В это время подошел дон Хозе, великодушный и щедрый.
– Нет, милостивый государь, агенты португальской власти не должны вмешиваться. – И он величественно дал знак им удалиться. – Я беру этого несчастного под свое покровительство, – прибавил он, – и он будет при мне во все время переезда.
– Позвольте спросить, – сказал командир, – в качестве кого?
– В качестве моего слуги.
– Тогда вы позаботитесь о его пище на пароходе?
– Да.
– А вы не боитесь его припадков, приступов?
– Надеюсь, их не будет, а если и будут, то я буду обращаться с ним кротко.
– Но вы его не знаете!
– Нет, знаю, я его видел в Париже. Он мне оказал услугу, и мне хочется ему отплатить.
– Хорошо, но вы будете ответственны за его поступки, что бы ни случилось.
Сходни сняли. Простились в последний раз. И «Лоран» продолжал свой путь мимо островов красивого архипелага, чтобы выйти в открытое море.
Лаваред молча присутствовал при этой сцене. Буврейль обменялся с доном Хозе многозначительным взглядом, а журналист стоял на палубе, спрашивая себя, что могло произойти между этими двумя людьми.
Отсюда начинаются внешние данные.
-- pv_equiv track=rewrite | github.com/anjanthapa26/Leetcode | leetcode/string_pair.py | num_pairs
-- ===== SOURCE A (Python) =====
-- from collections import Counter
--
-- def num_pairs(nums,target):
--     col_ = Counter(nums)
--     res = 0
--     for k,v in col_.items():
--         if k == target[:len(k)] and target[len(k):] in col_:
--             res += col_[target[len(k):]] * col_[target[:len(k)]]
--         if k == target[len(k):] and k == target[:len(k)]:
--             res -= col_[target[len(k):]]
--     return res
-- ===== SOURCE B (Python) =====
-- from collections import Counter
--
-- def num_pairs(nums, target):
--     cnt = Counter(nums)
--     res = 0
--     for w in nums:
--         if target.startswith(w):
--             res += cnt[target[len(w):]]
--         if w + w == target:
--             res -= 1
--     return res
-- ===== Notes on version B (the rewrite author's own statement) =====
-- stated objective: simpler
-- what changed: A iterates over the distinct keys of Counter(nums), multiplies two counter lookups per prefix key and then subtracts counter values to correct for self-pairs; B instead loops once over the words themselves, adding one counter lookup per word that prefixes target and subtracting 1 per word w with w+w == target, with no products and no correction pass.
import Mathlib
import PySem

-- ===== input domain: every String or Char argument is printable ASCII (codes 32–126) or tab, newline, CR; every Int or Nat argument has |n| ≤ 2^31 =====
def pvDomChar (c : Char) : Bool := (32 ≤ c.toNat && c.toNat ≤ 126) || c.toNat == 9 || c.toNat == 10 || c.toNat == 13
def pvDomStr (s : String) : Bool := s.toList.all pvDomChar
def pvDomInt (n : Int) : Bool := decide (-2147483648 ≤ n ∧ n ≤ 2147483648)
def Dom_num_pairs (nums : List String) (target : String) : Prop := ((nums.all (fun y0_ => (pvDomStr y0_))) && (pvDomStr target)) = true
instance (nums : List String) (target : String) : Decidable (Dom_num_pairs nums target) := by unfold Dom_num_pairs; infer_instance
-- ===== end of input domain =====

-- B replaces A's loop over Counter items with its product-and-subtract correction by a plain
-- per-element loop (one Counter lookup per word, minus 1 per self-concatenating word): simpler, same cost.

-- ===== PORT A =====
def num_pairs (nums : List String) (target : String) : Int :=
  let col_ := PySem.Dict.counter nums
  (PySem.Dict.items col_).foldl (fun res kv =>
    let k := kv.1
    let res :=
      if k == PySem.Str.slice target none (some (PySem.Str.len k)) &&
         PySem.Dict.contains col_ (PySem.Str.slice target (some (PySem.Str.len k)) none) then
        res + PySem.Dict.getD col_ (PySem.Str.slice target (some (PySem.Str.len k)) none) 0 *
              PySem.Dict.getD col_ (PySem.Str.slice target none (some (PySem.Str.len k))) 0
      else res
    if k == PySem.Str.slice target (some (PySem.Str.len k)) none &&
       k == PySem.Str.slice target none (some (PySem.Str.len k)) then
      res - PySem.Dict.getD col_ (PySem.Str.slice target (some (PySem.Str.len k)) none) 0
    else res) 0

-- ===== PORT B =====
def num_pairs_alt (nums : List String) (target : String) : Int :=
  let cnt := PySem.Dict.counter nums
  nums.foldl (fun res w =>
    let res :=
      if PySem.Str.startswith target w then
        res + PySem.Dict.getD cnt (PySem.Str.slice target (some (PySem.Str.len w)) none) 0
      else res
    -- Python's 'w + w == target' (str concatenation compared): exact as List Char append equality
    if w.toList ++ w.toList == target.toList then res - 1 else res) 0

-- ===== PRECONDITION & SPEC =====
def Spec_num_pairs (nums : List String) (target : String) (out : Int) : Prop := out = num_pairs_alt nums target
instance (nums : List String) (target : String) (out : Int) : Decidable (Spec_num_pairs nums target out) := by unfold Spec_num_pairs; infer_instance

-- ===== CLAIM (what is proved, stated in full; the proofs are below) =====
def Claim_equal_num_pairs : Prop := ∀ (nums : List String) (target : String), Dom_num_pairs nums target → Spec_num_pairs nums target (num_pairs nums target)

-- ===== LEMMAS AND PROOFS =====

-- per-key contribution of A's loop body (kv.2 is unused, exactly as in A's Python)
def fA (nums : List String) (target : String) (k : String) : Int :=
  (if k == PySem.Str.slice target none (some (PySem.Str.len k)) &&
      PySem.Dict.contains (PySem.Dict.counter nums) (PySem.Str.slice target (some (PySem.Str.len k)) none) then
     PySem.Dict.getD (PySem.Dict.counter nums) (PySem.Str.slice target (some (PySem.Str.len k)) none) 0 *
     PySem.Dict.getD (PySem.Dict.counter nums) (PySem.Str.slice target none (some (PySem.Str.len k))) 0
   else 0) -
  (if k == PySem.Str.slice target (some (PySem.Str.len k)) none &&
      k == PySem.Str.slice target none (some (PySem.Str.len k)) then
     PySem.Dict.getD (PySem.Dict.counter nums) (PySem.Str.slice target (some (PySem.Str.len k)) none) 0
   else 0)

-- per-element contribution of B's loop body
def fB (nums : List String) (target : String) (w : String) : Int :=
  (if PySem.Str.startswith target w then
     PySem.Dict.getD (PySem.Dict.counter nums) (PySem.Str.slice target (some (PySem.Str.len w)) none) 0
   else 0) -
  (if w.toList ++ w.toList == target.toList then 1 else 0)

lemma numA_eq_sum (nums : List String) (target : String) :
    num_pairs nums target = ((PySem.Set.ofList nums).map (fA nums target)).sum := by
  simp only [num_pairs]
  rw [PySem.Dict.items_counter, List.foldl_map]
  have h : (fun (res : Int) (k : String) =>
      (fun (res : Int) (kv : String × Int) =>
        let k := kv.1
        let res :=
          if k == PySem.Str.slice target none (some (PySem.Str.len k)) &&
             PySem.Dict.contains (PySem.Dict.counter nums) (PySem.Str.slice target (some (PySem.Str.len k)) none) then
            res + PySem.Dict.getD (PySem.Dict.counter nums) (PySem.Str.slice target (some (PySem.Str.len k)) none) 0 *
                  PySem.Dict.getD (PySem.Dict.counter nums) (PySem.Str.slice target none (some (PySem.Str.len k))) 0
          else res
        if k == PySem.Str.slice target (some (PySem.Str.len k)) none &&
           k == PySem.Str.slice target none (some (PySem.Str.len k)) then
          res - PySem.Dict.getD (PySem.Dict.counter nums) (PySem.Str.slice target (some (PySem.Str.len k)) none) 0
        else res) res (k, (List.count k nums : Int)))
      = fun res k => res + fA nums target k := by
    funext res k
    dsimp only [fA]
    split_ifs <;> ring
  rw [h, PySem.List.foldl_add, zero_add]

lemma numB_eq_sum (nums : List String) (target : String) :
    num_pairs_alt nums target = (nums.map (fB nums target)).sum := by
  simp only [num_pairs_alt]
  have h : (fun (res : Int) (w : String) =>
      let res :=
        if PySem.Str.startswith target w then
          res + PySem.Dict.getD (PySem.Dict.counter nums) (PySem.Str.slice target (some (PySem.Str.len w)) none) 0
        else res
      if w.toList ++ w.toList == target.toList then res - 1 else res)
      = fun res w => res + fB nums target w := by
    funext res w
    dsimp only [fB]
    split_ifs <;> ring
  rw [h, PySem.List.foldl_add, zero_add]

lemma sum_ofList_count_mul (l : List String) (g : String → Int) :
    ((PySem.Set.ofList l).map (fun k => (List.count k l : Int) * g k)).sum = (l.map g).sum := by
  have hnd : (PySem.Set.ofList l).Nodup := PySem.Set.nodup_ofList l
  have hfin : (PySem.Set.ofList l).toFinset = l.toFinset := by
    ext x; simp [PySem.Set.mem_ofList]
  rw [← List.sum_toFinset _ hnd, hfin, Finset.sum_list_map_count]
  exact Finset.sum_congr rfl (fun m _ => by rw [nsmul_eq_mul])

lemma fA_eq_count_mul_fB (nums : List String) (target : String) (k : String) :
    fA nums target k = (List.count k nums : Int) * fB nums target k := by
  unfold fA fB
  rw [PySem.Dict.contains_counter, PySem.Dict.getD_counter, PySem.Dict.getD_counter]
  have hP0 : (PySem.Str.slice target none (some (PySem.Str.len k))).toList = target.toList.take k.toList.length := by
    simp [PySem.Str.toList_slice, pysem]
  have hS0 : (PySem.Str.slice target (some (PySem.Str.len k)) none).toList = target.toList.drop k.toList.length := by
    simp [PySem.Str.toList_slice, pysem]
  generalize hPdef : PySem.Str.slice target none (some (PySem.Str.len k)) = P at hP0 ⊢
  generalize hSdef : PySem.Str.slice target (some (PySem.Str.len k)) none = S at hS0 ⊢
  have hP := hP0; have hS := hS0
  simp only [Bool.and_eq_true, beq_iff_eq, List.contains_iff_mem]
  by_cases hp : k.toList <+: target.toList
  · have hkP : k = P := String.ext_iff.mpr (by rw [hP]; exact List.prefix_iff_eq_take.mp hp)
    have hsw : PySem.Str.startswith target k = true := by
      rw [PySem.Str.startswith_eq]; exact (PySem.Chars.startswith_iff _ _).mpr hp
    rw [hsw]
    by_cases hd : k.toList ++ k.toList = target.toList
    · have hkS : k = S := String.ext_iff.mpr (by rw [hS, ← hd, List.drop_left])
      rw [← hkS, ← hkP]
      by_cases hm : k ∈ nums
      · rw [if_pos ⟨rfl, hm⟩, if_pos ⟨rfl, rfl⟩, if_pos rfl, if_pos hd]; ring
      · rw [if_neg (fun h => hm h.2), if_pos ⟨rfl, rfl⟩, if_pos rfl, if_pos hd,
            List.count_eq_zero.mpr hm]
        ring
    · have hkS : k ≠ S := by
        intro h
        apply hd
        have h1 : k.toList = target.toList.take k.toList.length := List.prefix_iff_eq_take.mp hp
        have h2 : k.toList = target.toList.drop k.toList.length := by
          conv_lhs => rw [h, hS]
        have h3 := List.take_append_drop k.toList.length target.toList
        rw [← h1, ← h2] at h3
        exact h3
      rw [← hkP]
      by_cases hm : S ∈ nums
      · rw [if_pos ⟨rfl, hm⟩, if_neg (fun h => hkS h.1), if_pos rfl, if_neg hd]; ring
      · rw [if_neg (fun h => hm h.2), if_neg (fun h => hkS h.1), if_pos rfl, if_neg hd,
            List.count_eq_zero.mpr hm]
        ring
  · have hkP : k ≠ P := fun h => hp (List.prefix_iff_eq_take.mpr (by rw [← hP, ← h]))
    have hsw : PySem.Str.startswith target k = false := by
      rw [PySem.Str.startswith_eq]
      exact Bool.eq_false_iff.mpr (fun hh => hp ((PySem.Chars.startswith_iff _ _).mp hh))
    have hdb : ¬(k.toList ++ k.toList = target.toList) := by
      intro h
      exact hp (h ▸ List.prefix_append _ _)
    rw [hsw, if_neg (fun h => hkP h.1), if_neg (fun h => hkP h.2),
        if_neg (fun (h : false = true) => Bool.noConfusion h), if_neg hdb]
    ring

-- ===== VERDICT (by name: the statement is the Claim_ definition above) =====
theorem num_pairs_spec : Claim_equal_num_pairs := by
  intro nums target _
  unfold Spec_num_pairs
  rw [numA_eq_sum, numB_eq_sum, ← sum_ofList_count_mul nums (fB nums target)]
  exact congrArg List.sum (List.map_congr_left (fun k _ => fA_eq_count_mul_fB nums target k))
Его Провидение, мисс Оретт, и тут ему помогла. С чуткостью, свойственной женщинам, она заметила жест удивления у дона Хозе, еще когда тот поднялся только на палубу. Буврейль также приложил указательный палец к губам, по-видимому, советуя губернатору молчать. Это ее заинтересовало. Быстро проскользнув за фок-мачту, она спряталась на минуту, но успела расслышать короткий разговор, который и передала Арману.
– Как, – сказал Буврейль, – важное лицо, которое мы ожидали, – это вы?!
– Я самый! Ни слова, прошу вас, – отвечал дон Хозе, – дело идет о моем будущем.
– Я вас не выдам, у меня на это есть несколько причин, которые вам хорошо известны, и еще одна, которой вы не знаете. Я вам нужен, вы мне нужны, вот и прекрасно.
– Что вам от меня нужно?
– Меня хотят удалить с этого корабля, а мне очень нужно на нем остаться; оставьте меня при себе, хотя бы в качестве слуги, и этого довольно.
– Это легко сделать.
– Примите к сведению: здесь не допускают, чтобы я назывался своим настоящим именем. Меня называют Лаваредом, – сказал он с улыбкой, похожей на гримасу.
– Великолепно.
И дон Хозе тотчас же исполнил обещание.
Из этого сообщения молодой англичанки Лаваред мог заключить только следующее: между этими двумя людьми существовала какая-то таинственная связь; но как узнать, какая именно?
Одно было ему ясно: пароход «Лоран» увозил двух врагов вместо одного, и это осложняло его положение.